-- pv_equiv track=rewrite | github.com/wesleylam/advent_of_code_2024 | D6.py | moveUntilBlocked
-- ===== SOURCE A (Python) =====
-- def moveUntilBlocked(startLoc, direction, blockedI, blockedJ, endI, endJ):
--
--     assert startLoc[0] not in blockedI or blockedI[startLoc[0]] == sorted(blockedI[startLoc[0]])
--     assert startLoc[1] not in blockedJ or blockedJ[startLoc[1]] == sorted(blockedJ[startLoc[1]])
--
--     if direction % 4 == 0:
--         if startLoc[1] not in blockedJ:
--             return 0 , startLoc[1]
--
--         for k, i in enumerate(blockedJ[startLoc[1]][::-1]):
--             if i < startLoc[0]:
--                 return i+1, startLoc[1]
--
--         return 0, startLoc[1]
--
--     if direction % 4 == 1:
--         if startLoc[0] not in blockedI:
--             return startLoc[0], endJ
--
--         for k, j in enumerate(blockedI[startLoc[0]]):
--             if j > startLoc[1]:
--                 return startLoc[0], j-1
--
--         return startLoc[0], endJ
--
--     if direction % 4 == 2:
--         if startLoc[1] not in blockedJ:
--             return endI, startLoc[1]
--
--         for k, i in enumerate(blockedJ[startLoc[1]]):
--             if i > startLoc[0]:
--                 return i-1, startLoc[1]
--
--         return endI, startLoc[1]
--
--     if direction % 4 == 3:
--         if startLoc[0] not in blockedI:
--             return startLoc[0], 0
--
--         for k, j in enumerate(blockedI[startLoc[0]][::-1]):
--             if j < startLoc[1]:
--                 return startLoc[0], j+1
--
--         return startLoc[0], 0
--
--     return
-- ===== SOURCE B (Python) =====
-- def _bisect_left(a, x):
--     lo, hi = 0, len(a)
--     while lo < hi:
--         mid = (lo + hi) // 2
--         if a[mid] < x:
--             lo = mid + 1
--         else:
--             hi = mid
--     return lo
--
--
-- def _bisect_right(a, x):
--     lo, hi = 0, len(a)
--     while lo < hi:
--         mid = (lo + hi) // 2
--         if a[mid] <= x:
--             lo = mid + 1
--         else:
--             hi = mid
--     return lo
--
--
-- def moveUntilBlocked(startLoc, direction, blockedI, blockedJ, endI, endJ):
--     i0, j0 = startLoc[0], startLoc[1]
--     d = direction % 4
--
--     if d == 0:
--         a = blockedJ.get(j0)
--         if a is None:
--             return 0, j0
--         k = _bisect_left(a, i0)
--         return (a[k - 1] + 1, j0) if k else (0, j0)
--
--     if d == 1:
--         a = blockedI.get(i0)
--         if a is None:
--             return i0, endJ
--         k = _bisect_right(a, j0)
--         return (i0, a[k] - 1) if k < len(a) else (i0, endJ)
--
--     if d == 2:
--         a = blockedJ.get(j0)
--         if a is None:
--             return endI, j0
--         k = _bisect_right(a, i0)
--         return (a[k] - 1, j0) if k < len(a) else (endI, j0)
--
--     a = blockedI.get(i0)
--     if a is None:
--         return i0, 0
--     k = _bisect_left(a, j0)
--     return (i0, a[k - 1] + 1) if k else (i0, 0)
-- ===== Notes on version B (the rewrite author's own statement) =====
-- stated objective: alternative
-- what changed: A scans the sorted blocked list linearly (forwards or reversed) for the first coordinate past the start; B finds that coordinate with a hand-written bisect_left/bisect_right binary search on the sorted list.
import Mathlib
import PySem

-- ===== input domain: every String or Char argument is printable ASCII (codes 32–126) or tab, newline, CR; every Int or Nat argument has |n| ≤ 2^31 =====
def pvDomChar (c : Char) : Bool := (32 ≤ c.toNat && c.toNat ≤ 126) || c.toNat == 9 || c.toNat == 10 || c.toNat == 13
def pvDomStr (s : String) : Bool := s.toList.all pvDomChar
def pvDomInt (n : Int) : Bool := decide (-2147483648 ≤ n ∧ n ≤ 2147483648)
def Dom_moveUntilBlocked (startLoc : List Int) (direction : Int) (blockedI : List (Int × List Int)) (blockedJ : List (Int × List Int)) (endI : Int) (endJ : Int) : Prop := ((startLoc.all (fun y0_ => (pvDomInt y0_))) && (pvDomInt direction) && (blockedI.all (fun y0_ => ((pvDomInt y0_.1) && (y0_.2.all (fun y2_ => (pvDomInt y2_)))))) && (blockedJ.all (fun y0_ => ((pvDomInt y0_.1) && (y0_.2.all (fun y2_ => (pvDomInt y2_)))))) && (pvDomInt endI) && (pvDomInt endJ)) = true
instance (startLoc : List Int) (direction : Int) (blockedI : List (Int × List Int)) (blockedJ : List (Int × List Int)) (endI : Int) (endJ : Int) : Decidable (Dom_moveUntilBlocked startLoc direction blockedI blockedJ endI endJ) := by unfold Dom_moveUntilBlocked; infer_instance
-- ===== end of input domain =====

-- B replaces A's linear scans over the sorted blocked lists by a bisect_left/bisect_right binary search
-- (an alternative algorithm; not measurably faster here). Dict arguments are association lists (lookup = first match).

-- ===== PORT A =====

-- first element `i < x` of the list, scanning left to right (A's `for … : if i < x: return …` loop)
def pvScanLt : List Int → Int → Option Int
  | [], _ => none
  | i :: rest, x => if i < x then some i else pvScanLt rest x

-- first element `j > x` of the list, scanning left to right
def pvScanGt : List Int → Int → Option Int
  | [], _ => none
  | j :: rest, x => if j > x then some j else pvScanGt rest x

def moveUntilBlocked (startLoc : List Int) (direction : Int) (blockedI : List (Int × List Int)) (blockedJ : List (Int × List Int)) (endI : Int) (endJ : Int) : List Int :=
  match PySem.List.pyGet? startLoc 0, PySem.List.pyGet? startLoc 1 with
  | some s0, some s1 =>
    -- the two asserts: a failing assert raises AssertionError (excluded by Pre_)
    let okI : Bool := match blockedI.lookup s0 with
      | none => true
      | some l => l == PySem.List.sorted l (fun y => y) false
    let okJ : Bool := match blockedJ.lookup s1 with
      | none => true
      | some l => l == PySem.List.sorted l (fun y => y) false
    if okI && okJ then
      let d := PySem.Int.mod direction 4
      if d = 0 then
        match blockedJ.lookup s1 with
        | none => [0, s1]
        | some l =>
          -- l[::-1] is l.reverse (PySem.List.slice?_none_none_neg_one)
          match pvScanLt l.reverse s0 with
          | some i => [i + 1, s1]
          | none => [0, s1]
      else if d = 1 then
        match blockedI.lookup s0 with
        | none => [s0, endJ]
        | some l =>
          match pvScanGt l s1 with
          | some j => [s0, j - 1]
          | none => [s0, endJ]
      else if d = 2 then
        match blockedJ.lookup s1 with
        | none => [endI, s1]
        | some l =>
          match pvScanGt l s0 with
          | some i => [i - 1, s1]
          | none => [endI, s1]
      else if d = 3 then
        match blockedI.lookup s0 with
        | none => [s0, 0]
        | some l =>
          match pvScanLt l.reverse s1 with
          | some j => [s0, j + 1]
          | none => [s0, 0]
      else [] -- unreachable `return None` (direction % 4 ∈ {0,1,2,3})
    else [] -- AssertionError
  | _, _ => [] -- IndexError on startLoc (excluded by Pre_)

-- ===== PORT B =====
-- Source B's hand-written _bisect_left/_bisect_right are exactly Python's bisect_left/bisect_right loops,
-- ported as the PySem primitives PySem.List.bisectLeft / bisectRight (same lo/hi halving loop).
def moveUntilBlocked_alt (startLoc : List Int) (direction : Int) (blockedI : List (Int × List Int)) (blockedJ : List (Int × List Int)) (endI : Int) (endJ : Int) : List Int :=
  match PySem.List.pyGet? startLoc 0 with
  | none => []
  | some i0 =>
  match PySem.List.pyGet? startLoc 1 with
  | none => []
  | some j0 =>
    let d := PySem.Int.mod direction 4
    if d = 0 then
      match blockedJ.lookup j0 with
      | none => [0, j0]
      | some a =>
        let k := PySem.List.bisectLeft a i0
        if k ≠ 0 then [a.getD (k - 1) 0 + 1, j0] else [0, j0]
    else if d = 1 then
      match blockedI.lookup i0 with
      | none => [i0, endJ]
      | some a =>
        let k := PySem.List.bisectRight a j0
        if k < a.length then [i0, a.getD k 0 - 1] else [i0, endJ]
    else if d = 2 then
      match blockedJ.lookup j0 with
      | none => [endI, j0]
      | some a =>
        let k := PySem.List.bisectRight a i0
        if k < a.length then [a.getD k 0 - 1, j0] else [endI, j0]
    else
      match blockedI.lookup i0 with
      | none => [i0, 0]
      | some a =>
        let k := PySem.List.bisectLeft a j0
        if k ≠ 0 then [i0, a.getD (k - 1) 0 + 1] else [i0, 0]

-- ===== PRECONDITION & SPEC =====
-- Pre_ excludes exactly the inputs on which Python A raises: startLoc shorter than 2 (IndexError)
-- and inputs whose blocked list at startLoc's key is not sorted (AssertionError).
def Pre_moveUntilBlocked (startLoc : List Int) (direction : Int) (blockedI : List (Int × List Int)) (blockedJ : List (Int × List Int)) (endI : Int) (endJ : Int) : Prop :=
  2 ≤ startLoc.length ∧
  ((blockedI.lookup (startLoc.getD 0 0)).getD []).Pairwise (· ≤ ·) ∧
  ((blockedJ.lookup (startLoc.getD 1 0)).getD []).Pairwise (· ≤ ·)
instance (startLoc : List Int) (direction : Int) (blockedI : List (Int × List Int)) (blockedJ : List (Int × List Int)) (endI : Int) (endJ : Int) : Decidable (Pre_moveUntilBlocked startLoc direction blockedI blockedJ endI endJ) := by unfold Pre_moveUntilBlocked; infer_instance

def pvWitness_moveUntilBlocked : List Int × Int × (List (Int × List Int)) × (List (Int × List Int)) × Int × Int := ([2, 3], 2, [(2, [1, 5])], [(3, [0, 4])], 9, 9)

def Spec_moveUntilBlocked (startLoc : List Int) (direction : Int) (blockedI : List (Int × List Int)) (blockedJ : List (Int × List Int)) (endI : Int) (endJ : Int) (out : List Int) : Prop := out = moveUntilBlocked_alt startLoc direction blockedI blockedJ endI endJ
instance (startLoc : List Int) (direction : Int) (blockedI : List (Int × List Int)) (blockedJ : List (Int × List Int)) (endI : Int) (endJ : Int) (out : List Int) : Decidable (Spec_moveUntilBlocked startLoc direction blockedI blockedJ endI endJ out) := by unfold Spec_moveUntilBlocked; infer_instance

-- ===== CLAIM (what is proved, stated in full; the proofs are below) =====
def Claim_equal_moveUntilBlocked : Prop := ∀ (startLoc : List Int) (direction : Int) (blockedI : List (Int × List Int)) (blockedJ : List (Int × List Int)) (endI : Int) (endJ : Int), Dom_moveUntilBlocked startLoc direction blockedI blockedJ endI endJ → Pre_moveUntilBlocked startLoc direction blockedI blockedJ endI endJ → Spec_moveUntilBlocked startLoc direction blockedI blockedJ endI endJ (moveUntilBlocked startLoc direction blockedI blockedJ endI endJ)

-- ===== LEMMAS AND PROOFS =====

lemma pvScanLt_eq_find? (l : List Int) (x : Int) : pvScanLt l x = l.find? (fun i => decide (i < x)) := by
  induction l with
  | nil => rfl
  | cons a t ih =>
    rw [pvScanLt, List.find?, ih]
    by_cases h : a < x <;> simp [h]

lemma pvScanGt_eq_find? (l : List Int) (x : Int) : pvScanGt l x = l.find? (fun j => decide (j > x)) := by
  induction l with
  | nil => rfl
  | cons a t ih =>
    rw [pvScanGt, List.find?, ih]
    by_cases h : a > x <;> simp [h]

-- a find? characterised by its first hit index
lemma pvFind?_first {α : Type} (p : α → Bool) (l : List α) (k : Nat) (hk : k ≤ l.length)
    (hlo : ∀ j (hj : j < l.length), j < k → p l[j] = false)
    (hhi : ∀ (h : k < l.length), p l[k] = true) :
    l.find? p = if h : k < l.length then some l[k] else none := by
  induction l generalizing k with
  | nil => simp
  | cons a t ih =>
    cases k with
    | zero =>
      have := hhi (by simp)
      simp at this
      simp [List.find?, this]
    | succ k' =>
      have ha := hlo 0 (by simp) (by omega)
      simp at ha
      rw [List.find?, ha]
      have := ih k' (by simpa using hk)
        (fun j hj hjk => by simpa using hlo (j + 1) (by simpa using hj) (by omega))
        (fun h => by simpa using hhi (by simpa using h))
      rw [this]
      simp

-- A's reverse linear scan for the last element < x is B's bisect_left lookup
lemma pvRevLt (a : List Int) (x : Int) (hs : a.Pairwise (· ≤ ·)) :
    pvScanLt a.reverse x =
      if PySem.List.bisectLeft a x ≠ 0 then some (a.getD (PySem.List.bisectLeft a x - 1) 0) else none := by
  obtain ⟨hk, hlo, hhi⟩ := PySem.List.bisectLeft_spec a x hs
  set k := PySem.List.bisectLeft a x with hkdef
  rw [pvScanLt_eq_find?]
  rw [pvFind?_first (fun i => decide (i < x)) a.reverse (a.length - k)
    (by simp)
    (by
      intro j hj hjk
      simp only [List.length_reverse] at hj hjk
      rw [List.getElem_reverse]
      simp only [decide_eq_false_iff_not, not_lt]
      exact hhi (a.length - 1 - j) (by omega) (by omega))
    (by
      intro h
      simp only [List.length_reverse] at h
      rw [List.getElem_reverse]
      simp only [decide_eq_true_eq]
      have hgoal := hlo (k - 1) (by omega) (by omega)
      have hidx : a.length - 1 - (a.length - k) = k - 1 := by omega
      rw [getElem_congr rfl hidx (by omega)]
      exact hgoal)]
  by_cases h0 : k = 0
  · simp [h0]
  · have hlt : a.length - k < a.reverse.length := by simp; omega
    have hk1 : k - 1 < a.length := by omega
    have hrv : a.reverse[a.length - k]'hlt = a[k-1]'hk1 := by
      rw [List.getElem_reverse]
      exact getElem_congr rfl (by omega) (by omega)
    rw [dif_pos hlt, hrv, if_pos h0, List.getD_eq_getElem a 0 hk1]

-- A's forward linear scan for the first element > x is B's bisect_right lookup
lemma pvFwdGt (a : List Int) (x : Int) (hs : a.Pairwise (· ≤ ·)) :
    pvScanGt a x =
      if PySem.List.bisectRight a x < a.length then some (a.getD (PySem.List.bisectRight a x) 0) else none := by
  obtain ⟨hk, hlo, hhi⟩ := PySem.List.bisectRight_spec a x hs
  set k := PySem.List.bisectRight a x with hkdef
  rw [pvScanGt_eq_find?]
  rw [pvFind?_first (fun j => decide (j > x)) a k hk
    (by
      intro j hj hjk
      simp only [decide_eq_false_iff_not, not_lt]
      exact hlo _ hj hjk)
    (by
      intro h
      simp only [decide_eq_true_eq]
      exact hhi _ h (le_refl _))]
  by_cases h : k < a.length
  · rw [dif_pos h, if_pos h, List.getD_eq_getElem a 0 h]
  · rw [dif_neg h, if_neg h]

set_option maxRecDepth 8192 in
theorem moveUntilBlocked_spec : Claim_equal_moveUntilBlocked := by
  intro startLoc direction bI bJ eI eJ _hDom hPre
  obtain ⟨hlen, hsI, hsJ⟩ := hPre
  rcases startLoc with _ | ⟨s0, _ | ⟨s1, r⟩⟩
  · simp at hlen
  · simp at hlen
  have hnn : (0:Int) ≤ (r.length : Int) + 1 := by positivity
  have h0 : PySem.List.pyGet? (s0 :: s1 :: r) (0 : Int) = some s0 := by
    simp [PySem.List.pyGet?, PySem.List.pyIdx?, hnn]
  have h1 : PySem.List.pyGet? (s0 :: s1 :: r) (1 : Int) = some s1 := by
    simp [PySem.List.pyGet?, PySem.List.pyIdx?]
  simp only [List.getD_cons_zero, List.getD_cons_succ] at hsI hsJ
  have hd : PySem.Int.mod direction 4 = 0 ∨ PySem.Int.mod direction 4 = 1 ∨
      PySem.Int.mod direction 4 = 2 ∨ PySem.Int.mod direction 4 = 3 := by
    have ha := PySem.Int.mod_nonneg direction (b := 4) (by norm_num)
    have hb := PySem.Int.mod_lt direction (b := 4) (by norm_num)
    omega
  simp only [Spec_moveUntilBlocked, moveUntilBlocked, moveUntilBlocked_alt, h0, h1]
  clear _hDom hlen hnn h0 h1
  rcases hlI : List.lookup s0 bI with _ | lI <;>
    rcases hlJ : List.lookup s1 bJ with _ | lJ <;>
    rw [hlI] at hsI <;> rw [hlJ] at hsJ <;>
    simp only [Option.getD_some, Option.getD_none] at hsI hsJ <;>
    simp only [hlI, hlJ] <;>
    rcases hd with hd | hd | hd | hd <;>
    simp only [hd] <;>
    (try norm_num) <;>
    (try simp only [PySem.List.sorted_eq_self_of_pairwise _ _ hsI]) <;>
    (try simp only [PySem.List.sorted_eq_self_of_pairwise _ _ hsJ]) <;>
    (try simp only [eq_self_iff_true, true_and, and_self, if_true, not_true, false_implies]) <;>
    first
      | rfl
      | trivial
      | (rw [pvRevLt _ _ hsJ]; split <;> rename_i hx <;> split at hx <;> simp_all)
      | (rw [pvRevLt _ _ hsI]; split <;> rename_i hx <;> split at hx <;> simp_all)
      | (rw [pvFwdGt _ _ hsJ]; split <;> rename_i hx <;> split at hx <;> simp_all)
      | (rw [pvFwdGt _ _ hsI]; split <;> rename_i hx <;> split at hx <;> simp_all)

* * *

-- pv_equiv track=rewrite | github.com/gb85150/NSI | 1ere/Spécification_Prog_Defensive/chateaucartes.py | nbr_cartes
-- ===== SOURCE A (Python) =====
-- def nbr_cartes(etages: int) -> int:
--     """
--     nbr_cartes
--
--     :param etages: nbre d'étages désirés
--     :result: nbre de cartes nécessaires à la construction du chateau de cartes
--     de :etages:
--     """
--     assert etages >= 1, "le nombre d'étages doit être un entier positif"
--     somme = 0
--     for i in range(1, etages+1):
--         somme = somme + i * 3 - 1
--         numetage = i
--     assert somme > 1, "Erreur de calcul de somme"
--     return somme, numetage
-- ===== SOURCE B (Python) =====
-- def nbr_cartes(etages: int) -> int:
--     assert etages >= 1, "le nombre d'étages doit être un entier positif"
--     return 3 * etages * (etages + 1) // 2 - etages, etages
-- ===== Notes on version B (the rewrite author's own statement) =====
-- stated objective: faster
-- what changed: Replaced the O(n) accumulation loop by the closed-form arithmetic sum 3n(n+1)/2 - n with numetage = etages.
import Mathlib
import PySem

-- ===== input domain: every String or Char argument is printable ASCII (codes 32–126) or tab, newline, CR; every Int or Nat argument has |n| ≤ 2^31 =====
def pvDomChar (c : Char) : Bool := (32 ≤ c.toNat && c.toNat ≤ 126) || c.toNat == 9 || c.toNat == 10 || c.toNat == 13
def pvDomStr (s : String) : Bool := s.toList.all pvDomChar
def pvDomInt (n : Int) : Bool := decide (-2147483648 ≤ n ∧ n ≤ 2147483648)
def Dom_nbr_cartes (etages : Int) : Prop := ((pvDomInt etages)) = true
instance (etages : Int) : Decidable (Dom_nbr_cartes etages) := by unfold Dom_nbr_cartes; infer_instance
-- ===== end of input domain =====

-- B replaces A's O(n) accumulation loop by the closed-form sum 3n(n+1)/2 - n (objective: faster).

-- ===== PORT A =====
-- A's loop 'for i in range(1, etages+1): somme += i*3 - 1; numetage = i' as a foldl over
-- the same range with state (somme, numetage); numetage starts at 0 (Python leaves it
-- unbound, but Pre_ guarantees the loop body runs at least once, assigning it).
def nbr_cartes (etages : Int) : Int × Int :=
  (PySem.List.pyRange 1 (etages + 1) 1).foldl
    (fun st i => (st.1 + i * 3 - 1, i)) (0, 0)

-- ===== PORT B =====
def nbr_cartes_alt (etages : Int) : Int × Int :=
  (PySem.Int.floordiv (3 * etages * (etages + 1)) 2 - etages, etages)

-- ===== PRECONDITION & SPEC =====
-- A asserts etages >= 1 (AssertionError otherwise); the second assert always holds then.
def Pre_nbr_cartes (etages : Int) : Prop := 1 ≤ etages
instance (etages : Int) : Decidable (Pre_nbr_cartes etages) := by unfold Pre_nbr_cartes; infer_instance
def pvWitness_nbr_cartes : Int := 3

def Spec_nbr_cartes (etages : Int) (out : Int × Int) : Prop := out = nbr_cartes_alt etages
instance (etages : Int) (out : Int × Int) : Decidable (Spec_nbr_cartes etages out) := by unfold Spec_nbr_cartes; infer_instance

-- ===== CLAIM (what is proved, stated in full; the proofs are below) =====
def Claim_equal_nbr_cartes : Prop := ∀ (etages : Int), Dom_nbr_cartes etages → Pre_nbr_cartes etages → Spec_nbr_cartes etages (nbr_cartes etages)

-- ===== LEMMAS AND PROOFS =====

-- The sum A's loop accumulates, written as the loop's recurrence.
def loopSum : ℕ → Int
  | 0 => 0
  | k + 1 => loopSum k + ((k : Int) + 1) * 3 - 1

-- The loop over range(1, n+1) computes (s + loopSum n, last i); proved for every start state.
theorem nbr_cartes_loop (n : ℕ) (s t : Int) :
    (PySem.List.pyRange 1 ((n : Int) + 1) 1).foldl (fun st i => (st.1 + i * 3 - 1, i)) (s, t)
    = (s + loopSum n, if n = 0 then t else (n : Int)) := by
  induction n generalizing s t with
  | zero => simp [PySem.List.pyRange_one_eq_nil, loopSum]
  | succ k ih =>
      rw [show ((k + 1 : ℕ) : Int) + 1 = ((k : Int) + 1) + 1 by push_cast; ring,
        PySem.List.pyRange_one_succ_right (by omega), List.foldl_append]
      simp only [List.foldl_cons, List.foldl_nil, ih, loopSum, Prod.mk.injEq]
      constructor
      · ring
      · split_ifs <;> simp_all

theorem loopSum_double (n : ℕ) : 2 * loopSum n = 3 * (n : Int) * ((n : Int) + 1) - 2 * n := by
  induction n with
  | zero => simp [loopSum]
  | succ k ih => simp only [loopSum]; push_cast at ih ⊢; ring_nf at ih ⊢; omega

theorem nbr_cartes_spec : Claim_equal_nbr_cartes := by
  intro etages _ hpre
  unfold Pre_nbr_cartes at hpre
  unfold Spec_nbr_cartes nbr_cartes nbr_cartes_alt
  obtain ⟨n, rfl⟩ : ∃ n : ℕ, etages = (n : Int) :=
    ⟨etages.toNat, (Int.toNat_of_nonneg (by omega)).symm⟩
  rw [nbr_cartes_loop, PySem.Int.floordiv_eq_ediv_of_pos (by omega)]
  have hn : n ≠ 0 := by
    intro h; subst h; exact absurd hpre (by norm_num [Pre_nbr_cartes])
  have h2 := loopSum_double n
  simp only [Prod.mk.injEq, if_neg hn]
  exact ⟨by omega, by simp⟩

> **Directions**
Copy out every line of the data that includes "lists".

> **Answer to this exercise**
-- B replaces A's linear scans over the sorted blocked lists by a bisect_left/bisect_right binary search
-- (an alternative algorithm; not measurably faster here). Dict arguments are association lists (lookup = first match).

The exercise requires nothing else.